Hand in hand, geopolitics and fundamentals are moving together, generating ripples in the crude oil markets. With the Saudi led alliance assault on Hodeidah seaport of Yemen continuing, Houthi rebels are resorting to new techniques. And in the process, oil is once again the casualty.

On Thursday, Saudi Arabia announced halting crude oil and oil product shipments via the Bab-el-Mandeb chokepoint in the Red Sea after a Houthi attack on two Saudi Very Large Crude Carriers (VLCC) near the port of Hodeidah a day earlier.

Reuters quoted Saudi Oil Minister Khalid al-Falih as saying, “Saudi Arabia is temporarily halting all oil shipments through Bab-el-Mandeb Strait immediately until the situation becomes clearer and the maritime transit through Bab-el-Mandeb is safe.”

The Bab-el-Mandeb strait is the route that most crude oil shipments through the Suez Canal take to reach international markets, with a daily throughput of some 4.8 million barrels per day (bpd) of crude and oil products as of 2016. The strait is between the northeastern African coast and Yemen, and while in the past piratesfrom North Africa were the biggest threat for vessels there, now the Houthi-Saudi conflict has added substantial risks for maritime transport in the region.

The conflict is widely seen as a proxy war between Iran, which supports the Houthi militia, and Saudi Arabia. To some, the attacks last week on Aramco VLCCs could be linked to the growing US pressure on Iranian crude exports. Iran had earlier warned in explicit terms that in case Tehran is not allowed to export its crude, exports from other nearby oil-producing states would also be affected.

Yet such public reactions from the Saudi oil minister, announcing to halt the shipments through Bab-el-Mandeb is also being looked at from a different angle.

Under pressure from Washington, Riyadh had no option, but to open its taps. So it did.

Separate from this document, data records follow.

theorem countP_ge_of_drop (s : List Int) (hs : s.Pairwise (fun a b => a ≤ b)) (m : Nat)
    (h : m < s.length) :
    s.length - m ≤ s.countP (fun x => decide (s[m] ≤ x)) := by
  have hpg := List.pairwise_iff_getElem.mp hs
  have hsplit := List.countP_append (p := fun x => decide (s[m] ≤ x))
    (l₁ := s.take m) (l₂ := s.drop m)
  rw [List.take_append_drop] at hsplit
  have hdrop : (s.drop m).countP (fun x => decide (s[m] ≤ x)) = (s.drop m).length := by
    rw [List.countP_eq_length]
    intro a ha
    obtain ⟨j, hj, rfl⟩ := List.getElem_of_mem ha
    rw [List.getElem_drop]
    simp only [decide_eq_true_eq]
    rcases Nat.eq_zero_or_pos j with rfl | hj0
    · exact le_rfl
    · have hj' : m + j < s.length := by
        have := hj
        simp only [List.length_drop] at this
        omega
      exact hpg m (m + j) h hj' (by omega)
  rw [hsplit, hdrop, List.length_drop]
  omega

theorem countP_ge_of_take (s : List Int) (hs : s.Pairwise (fun a b => a ≤ b)) (m : Nat)
    (h : m < s.length) :
    m + 1 ≤ s.countP (fun x => decide (x ≤ s[m])) := by
  have hpg := List.pairwise_iff_getElem.mp hs
  have hsplit := List.countP_append (p := fun x => decide (x ≤ s[m]))
    (l₁ := s.take (m + 1)) (l₂ := s.drop (m + 1))
  rw [List.take_append_drop] at hsplit
  have htake : (s.take (m + 1)).countP (fun x => decide (x ≤ s[m])) = (s.take (m + 1)).length := by
    rw [List.countP_eq_length]
    intro a ha
    obtain ⟨j, hj, rfl⟩ := List.getElem_of_mem ha
    rw [List.getElem_take]
    simp only [decide_eq_true_eq]
    have hjm : j ≤ m := by
      have := hj
      simp only [List.length_take] at this
      omega
    rcases Nat.eq_or_lt_of_le hjm with e | e
    · subst e; exact le_rfl
    · exact hpg j m (by omega) h e
  have hlt : m + 1 ≤ (s.take (m + 1)).length := by
    simp only [List.length_take]
    omega
  omega

-- strictly cheaper to be at the lower median than strictly left of it
theorem cost_lt_left (s : List Int) (hs : s.Pairwise (fun a b => a ≤ b)) (m1 : Nat)
    (h1 : m1 < s.length) (hhalf : 2 * m1 + 1 ≤ s.length) (p : Int) (hp : p < s[m1]) :
    (s.map (fun x => |s[m1] - x|)).sum < (s.map (fun x => |p - x|)).sum := by
  have hpt : ∀ x ∈ s,
      |s[m1] - x| + (if s[m1] ≤ x then s[m1] - p else -(s[m1] - p)) ≤ |p - x| := by
    intro x _
    by_cases h : s[m1] ≤ x
    · rw [if_pos h, abs_of_nonpos (by omega), abs_of_nonpos (by omega)]
      omega
    · rw [if_neg h, abs_of_nonneg (by omega)]
      have h2 := le_abs_self (p - x)
      omega
  have hsum := List.sum_le_sum hpt
  rw [List.sum_map_add, sum_map_if] at hsum
  have hcnt := countP_ge_of_drop s hs m1 h1
  have h1' : (1 : Int) ≤ 2 * (s.countP (fun x => decide (s[m1] ≤ x)) : Int) - (s.length : Int) := by
    omega
  have hmul : s[m1] - p ≤ (s[m1] - p) *
      (2 * (s.countP (fun x => decide (s[m1] ≤ x)) : Int) - (s.length : Int)) :=
    le_mul_of_one_le_right (by omega) h1'
  have hp' : (0 : Int) < s[m1] - p := by omega
  linarith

Yet, pundits now feel Saudi Arabia is finding it hard to sell the additional crude and that it may have used the pretext of attacks on its VLCCs to slow down crude exports. Quick to ramp up oil output under pressure from the US, Saudi Arabia has discovered that global markets might not need it, at least for now, The Independent reported, citing financial experts.

“(The Saudis) are pushing out a heck of a lot of crude oil right now, and they’re worried about the downward pressure on prices,” Mike Wittner, head of oil market research at Societe Generale SA in New York, told the press.

As Bloomberg reports, Saudi officials are privately fretting they may have opened the taps too quickly. In May, Riyadh’s crude oil production spiked to a three-year high in response to Washington’s insistence on increasing supplies in the wake of its action on the Iranian crude exports. The Paris based International Energy Agency has reported that Iranian oil shipments to Europe have slumped by about 50 per cent in June. Yet, most believe that a more significant demand-supply gap won’t emerge until sanctions enter full force in November. And before that happens, Saudi Arabia is likely to have problems finding buyers for the extra crude.

The problem is being compounded by falling demand for crude in Asia.

Bloomberg’s tanker tracking figures show that since July 1, Saudi oil exports have slumped by about 500,000 bpd to 6.7m bpd compared to June.

In a statement released on Thursday, the Saudi Energy Ministry said that crude exports for the whole of July will be in line with last month’s figures and are expected to decline by 100,000bpd in August.

Saudi Arabia initially planned to reach record output of 10.8m bpd this month, people briefed on production policy said late last month. Yet, that level was always dependent on the strength of domestic and international demand, so could end up ranging from 10.6-11m bpd, they said.

The kingdom in the meantime told fellow producers that output in July will be in line with June’s level of just below 10.5m barrels a day, and not higher, people familiar with the matter were quoted as telling the press.

The impact of US sanctions on Iran’s oil shipments, which remains highly uncertain, will play a big part in determining the final outcome. Since quitting the international nuclear agreement with Iran, the Trump administration has sent conflicting signals, indicating last month that it intended to choke off Iranian crude exports entirely.

More recently, however, officials such as Secretary of State Mike Pompeo and Treasury Secretary Steve Mnuchin have suggested a more flexible approach could be taken.

All this could mean lower additional demand for the additional Saudi crude. Saudi Aramco announcement of halting shipments through Bab-el-Mandeb could also be seen in this perspective.